A 24 de fevereiro acordámos com a devastadora notícia de que a guerra tinha começado na Ucrânia. Pânico, medo, angústia, vontade de ajudar ou impotência são alguns dos sentimentos e emoções que, nos últimos dias, nos têm assolado.
Por se tratar de uma guerra num país tão próximo, por estarmos constantemente em contacto com notícias sobre o acontecimento, por conhecermos pessoas ou familiares de pessoas que estão a passar pela situação no local, sentimos também mais empatia e muita vontade de fazer algo para ajudar.
Contudo, a invasão russa à Ucrânia é um acontecimento que está a causar também muita ansiedade. Nestes momentos, o que devemos fazer? É bom consumir todo o tipo de informação disponível sem qualquer critério? Fazer voluntariado ou ajudar da forma possível pode fazer com que nos sintamos melhor? É normal haver um sentimento de culpa por continuarmos a fazer as nossas atividades diárias? Falámos com uma psicóloga para esclarecer estas questões.

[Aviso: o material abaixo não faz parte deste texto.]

-- pv_equiv track=rewrite | github.com/fflorey/advent_of_code_2023 | 3/1a.py | read_numbers
-- ===== SOURCE A (Python) =====
-- def read_numbers(line):
--     result = []
--     current_number = ""
--     for i, char in enumerate(line):
--         if char.isdigit():
--             current_number += char
--         elif current_number:
--             result.append((i - len(current_number), int(current_number)))
--             current_number = ""
--     if current_number:
--         result.append((len(line) - len(current_number), int(current_number) ))
--     return result
-- ===== SOURCE B (Python) =====
-- def read_numbers(line):
--     # Index-scan: find each maximal digit run with an inner loop, slice it out.
--     result = []
--     n = len(line)
--     i = 0
--     while i < n:
--         if line[i].isdigit():
--             j = i + 1
--             while j < n and line[j].isdigit():
--                 j += 1
--             result.append((i, int(line[i:j])))
--             i = j
--         else:
--             i += 1
--     return result
-- ===== Notes on version B (the rewrite author's own statement) =====
-- stated objective: alternative
-- what changed: Replaces A's single pass that grows a current-number string character by character with an index scan that locates each maximal digit run via an inner loop and converts the run by one slice.
import Mathlib
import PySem

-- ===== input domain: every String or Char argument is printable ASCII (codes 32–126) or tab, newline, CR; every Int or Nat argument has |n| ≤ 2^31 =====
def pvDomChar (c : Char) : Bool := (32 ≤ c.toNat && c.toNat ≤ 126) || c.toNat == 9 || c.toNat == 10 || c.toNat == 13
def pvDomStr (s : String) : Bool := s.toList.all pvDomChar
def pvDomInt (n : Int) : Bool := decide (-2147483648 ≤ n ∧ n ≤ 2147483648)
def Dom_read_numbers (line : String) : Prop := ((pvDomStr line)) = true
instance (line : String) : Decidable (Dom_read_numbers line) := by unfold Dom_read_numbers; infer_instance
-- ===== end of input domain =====

-- B replaces A's character-accumulator pass by an index scan over maximal digit runs; objective: alternative.

-- int(cs) for the digit runs both programs build; on those ofChars? always returns some, so getD 0 is exact
def pyInt (cs : List Char) : Int := (PySem.Int.ofChars? cs).getD 0

-- ===== PORT A =====
-- loop body of A's for-loop: state = (result, current_number)
def stepA (st : List (Int × Int) × List Char) (p : Int × Char) : List (Int × Int) × List Char :=
  if PySem.Chars.isdigit p.2 then (st.1, st.2 ++ [p.2])
  else if st.2 ≠ [] then (st.1 ++ [(p.1 - (st.2.length : Int), pyInt st.2)], ([] : List Char))
  else st

def read_numbers (line : String) : List (Int × Int) :=
  let r := (PySem.List.enumerate line.toList 0).foldl stepA ([], [])
  if r.2 ≠ [] then r.1 ++ [((line.toList.length : Int) - (r.2.length : Int), pyInt r.2)] else r.1

-- ===== PORT B =====
-- inner while: first index ≥ j holding a non-digit
def runEnd (cs : List Char) (j : Nat) : Nat :=
  if h : j < cs.length then (if PySem.Chars.isdigit cs[j] then runEnd cs (j + 1) else j) else j
termination_by cs.length - j

theorem runEnd_ge (cs : List Char) (j : Nat) : j ≤ runEnd cs j := by
  unfold runEnd
  split
  · split
    · have := runEnd_ge cs (j + 1); omega
    · exact le_refl j
  · exact le_refl j
termination_by cs.length - j

-- outer while over index i
def loopB (cs : List Char) (i : Nat) (acc : List (Int × Int)) : List (Int × Int) :=
  if h : i < cs.length then
    if PySem.Chars.isdigit cs[i] then
      let j := runEnd cs (i + 1)
      loopB cs j (acc ++ [((i : Int), pyInt (PySem.List.slice cs (some (i : Int)) (some (j : Int))))])
    else loopB cs (i + 1) acc
  else acc
termination_by cs.length - i
decreasing_by
  · have := runEnd_ge cs (i + 1); omega
  · omega

def read_numbers_alt (line : String) : List (Int × Int) :=
  loopB line.toList 0 []

-- ===== PRECONDITION & SPEC =====
def Spec_read_numbers (line : String) (out : List (Int × Int)) : Prop := out = read_numbers_alt line
instance (line : String) (out : List (Int × Int)) : Decidable (Spec_read_numbers line out) := by unfold Spec_read_numbers; infer_instance

-- ===== CLAIM (what is proved, stated in full; the proofs are below) =====
def Claim_equal_read_numbers : Prop := ∀ (line : String), Dom_read_numbers line → Spec_read_numbers line (read_numbers line)

-- ===== LEMMAS AND PROOFS =====

theorem runEnd_le (cs : List Char) (j : Nat) (hj : j ≤ cs.length) : runEnd cs j ≤ cs.length := by
  unfold runEnd
  split
  · split
    · exact runEnd_le cs (j + 1) (by omega)
    · exact hj
  · exact hj
termination_by cs.length - j


-- common recursive description of the remaining output, with pending digit run cur ending at position s
def pend (cs : List Char) (s : Int) (cur : List Char) : List (Int × Int) :=
  match cs with
  | [] => if cur ≠ [] then [(s - (cur.length : Int), pyInt cur)] else []
  | c :: t =>
    if PySem.Chars.isdigit c then pend t (s + 1) (cur ++ [c])
    else if cur ≠ [] then (s - (cur.length : Int), pyInt cur) :: pend t (s + 1) []
    else pend t (s + 1) []

theorem foldA (cs : List Char) (s : Int) (res : List (Int × Int)) (cur : List Char) :
    (let r := (PySem.List.enumerate cs s).foldl stepA (res, cur);
     if r.2 ≠ [] then r.1 ++ [((s + (cs.length : Int)) - (r.2.length : Int), pyInt r.2)] else r.1)
    = res ++ pend cs s cur := by
  induction cs generalizing s res cur with
  | nil =>
    simp only [PySem.List.enumerate_nil, List.foldl_nil, pend, List.length_nil]
    split <;> simp_all
  | cons c t ih =>
    simp only [PySem.List.enumerate_cons, List.foldl_cons, pend, stepA]
    by_cases hd : PySem.Chars.isdigit c
    · simpa [hd, List.length_cons, show s + (↑t.length + 1) = s + 1 + ↑t.length by ring]
        using ih (s + 1) res (cur ++ [c])
    · by_cases hc : cur = []
      · simpa [hd, hc, List.length_cons, show s + (↑t.length + 1) = s + 1 + ↑t.length by ring]
          using ih (s + 1) res []
      · simpa [hd, hc, List.length_cons, show s + (↑t.length + 1) = s + 1 + ↑t.length by ring]
          using ih (s + 1) (res ++ [(s - (cur.length : Int), pyInt cur)]) []

-- take / drop at the takeWhile boundary
theorem take_len_takeWhile (p : Char → Bool) (l : List Char) :
    l.take (l.takeWhile p).length = l.takeWhile p :=
  (List.prefix_iff_eq_take.mp (List.takeWhile_prefix p)).symm

theorem drop_len_takeWhile (p : Char → Bool) (l : List Char) :
    l.drop (l.takeWhile p).length = l.dropWhile p := by
  set n := (l.takeWhile p).length with hn
  conv_lhs => rw [← List.takeWhile_append_dropWhile (p := p) (l := l)]
  rw [hn, List.drop_left]

theorem pend_flush (cs : List Char) (s : Int) (cur : List Char) (hc : cur ≠ []) :
    pend cs s cur =
      (s - (cur.length : Int), pyInt (cur ++ cs.takeWhile PySem.Chars.isdigit)) ::
        pend (cs.dropWhile PySem.Chars.isdigit) (s + ((cs.takeWhile PySem.Chars.isdigit).length : Int)) [] := by
  induction cs generalizing s cur with
  | nil => simp [pend, hc]
  | cons c t ih =>
    by_cases hd : PySem.Chars.isdigit c
    · simp only [pend, hd, if_true, List.takeWhile_cons, List.dropWhile_cons]
      rw [ih (s + 1) (cur ++ [c]) (by simp)]
      simp only [List.length_append, List.length_cons, List.length_nil, List.append_assoc,
        List.singleton_append]
      congr 2 <;> (push_cast; ring)
    · simp [pend, hd, hc]

theorem runEnd_eq (cs : List Char) (j : Nat) (hj : j ≤ cs.length) :
    runEnd cs j = j + ((cs.drop j).takeWhile PySem.Chars.isdigit).length := by
  unfold runEnd
  split
  · rename_i h
    split
    · rename_i hd
      rw [runEnd_eq cs (j + 1) (by omega), List.drop_eq_getElem_cons h, List.takeWhile_cons, hd]
      simp; omega
    · rename_i hd
      rw [List.drop_eq_getElem_cons h, List.takeWhile_cons]
      simp [hd]
  · rename_i h
    rw [List.drop_eq_nil_of_le (by omega)]
    simp
termination_by cs.length - j

theorem loopB_eq (cs : List Char) (i : Nat) (acc : List (Int × Int)) (hi : i ≤ cs.length) :
    loopB cs i acc = acc ++ pend (cs.drop i) (i : Int) [] := by
  unfold loopB
  split
  · rename_i h
    have hdropi : cs.drop i = cs[i] :: cs.drop (i + 1) := List.drop_eq_getElem_cons h
    split
    · rename_i hd
      have hre := runEnd_eq cs (i + 1) (by omega)
      have hle := runEnd_le cs (i + 1) (by omega)
      have hge := runEnd_ge cs (i + 1)
      have hslice : PySem.List.slice cs (some (i : Int)) (some ((runEnd cs (i + 1) : Nat) : Int))
          = cs[i] :: (cs.drop (i + 1)).takeWhile PySem.Chars.isdigit := by
        rw [PySem.List.slice_natCast]
        have h1 : runEnd cs (i + 1) - i
            = ((cs.drop (i + 1)).takeWhile PySem.Chars.isdigit).length + 1 := by omega
        rw [hdropi, h1, List.take_succ_cons, take_len_takeWhile]
      have hdropj : cs.drop (runEnd cs (i + 1)) = (cs.drop (i + 1)).dropWhile PySem.Chars.isdigit := by
        rw [hre, ← List.drop_drop, drop_len_takeWhile]
      rw [loopB_eq cs (runEnd cs (i + 1)) _ hle, hdropi, hslice, hdropj]
      simp only [pend, hd, if_true, List.nil_append]
      rw [pend_flush (cs.drop (i + 1)) ((i : Int) + 1) [cs[i]] (by simp)]
      simp only [List.append_assoc, List.singleton_append, List.length_cons, List.length_nil]
      congr 2
      · congr 1
        push_cast; ring
      · congr 1
        push_cast [hre]; ring
    · rename_i hd
      rw [loopB_eq cs (i + 1) acc (by omega), hdropi]
      simp only [pend, hd, if_false, Bool.false_eq_true, ne_eq, not_true_eq_false]
      congr 2
  · rename_i h
    rw [List.drop_eq_nil_of_le (by omega)]
    simp [pend]
termination_by cs.length - i
decreasing_by
  all_goals (have := runEnd_ge cs (i + 1); omega)

-- ===== VERDICT (by name: the statement is the Claim_ definition above) =====
theorem read_numbers_spec : Claim_equal_read_numbers := by
  intro line _
  unfold Spec_read_numbers read_numbers read_numbers_alt
  rw [loopB_eq line.toList 0 [] (by omega)]
  have := foldA line.toList 0 [] []
  simp only [zero_add] at this
  simpa using this
theorem pvInterS7 (ps : List String) : pvInter ps pvS7 = ((((((pvInter ps pvCognitiveRoots || pvInter ps pvPhysicalRoots) || pvInter ps pvProcessRoots) || pvInter ps pvAttributeRoots) || pvInter ps pvSocialRoots) || pvInter ps pvInfoRoots) || pvInter ps pvBioRoots) := by
  simp only [pvS7, pvInter_update, pvInterS6]

theorem pvInterS8 (ps : List String) : pvInter ps pvS8 = (((((((pvInter ps pvCognitiveRoots || pvInter ps pvPhysicalRoots) || pvInter ps pvProcessRoots) || pvInter ps pvAttributeRoots) || pvInter ps pvSocialRoots) || pvInter ps pvInfoRoots) || pvInter ps pvBioRoots) || pvInter ps pvArtificialRoots) := by
  simp only [pvS8, pvInter_update, pvInterS7]

theorem pvInterS9 (ps : List String) : pvInter ps pvS9 = ((((((((pvInter ps pvCognitiveRoots || pvInter ps pvPhysicalRoots) || pvInter ps pvProcessRoots) || pvInter ps pvAttributeRoots) || pvInter ps pvSocialRoots) || pvInter ps pvInfoRoots) || pvInter ps pvBioRoots) || pvInter ps pvArtificialRoots) || pvInter ps pvTemporalRoots) := by
  simp only [pvS9, pvInter_update, pvInterS8]

theorem pvInterS10 (ps : List String) : pvInter ps pvS10 = (((((((((pvInter ps pvCognitiveRoots || pvInter ps pvPhysicalRoots) || pvInter ps pvProcessRoots) || pvInter ps pvAttributeRoots) || pvInter ps pvSocialRoots) || pvInter ps pvInfoRoots) || pvInter ps pvBioRoots) || pvInter ps pvArtificialRoots) || pvInter ps pvTemporalRoots) || pvInter ps pvSpatialRoots) := by
  simp only [pvS10, pvInter_update, pvInterS9]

"Abraçar e reconhecer, com atenção e sem julgamento, todas as emoções que vão surgindo", é, segundo Filipa Jardim da Silva, o primeiro passo. Desligar por completo do tema não é, segundo a psicóloga, a melhor solução. Pelo contrário, diz que "devemos partir do princípio de que as emoções que vamos experienciar, e toda a comunicação que o nosso corpo nos vai dar, é uma informação útil e que estarmos sintonizados com o que está a acontecer à nossa volta é importante pois "só assim conseguimos ser verdadeiramente ativos na sociedade".
Nestes momentos, em que algo pode interferir com a nossa saúde mental, a psicóloga aconselha a que cada um de nós divida o processo em quatro etapas:
- observar o que estamos a experienciar;
- dar nome;
- explorar com curiosidade e sem julgamentos;
- e, por fim, satisfazer as necessidades.
"A emoção é a experiência muito corporal e automática que vai sendo reativada consoante o que vai acontecendo. Não controlamos as emoções na sua verdadeira génese, mas, ao dar-lhes nomes, vamos conseguir regular a sua intensidade. O sentimento surge já num segundo momento — e num terceiro é importante explorar as necessidades que estas emoções me estão a comunicar".
Nesta fase, é importante "não nos perdermos em legendas mais julgadoras". Segundo a especialista, é isso que muitas vezes acontece: "criticarmo-nos por estarmos ansiosos, julgando-nos fracos, e dar uma conotação negativa a isso."
Filtrar o que se vê, diminuir a exposição às notícias e escolher fontes de informação credíveis é essencial
Chegando ao quarto passo, o de "satisfazer as necessidades", a psicóloga esclarece que o que pode estar a faltar é precisamente filtrar e diminuir as fontes de informação e tentarmos procurar estar informados uma ou duas vezes por dia, através de fontes de informação credíveis.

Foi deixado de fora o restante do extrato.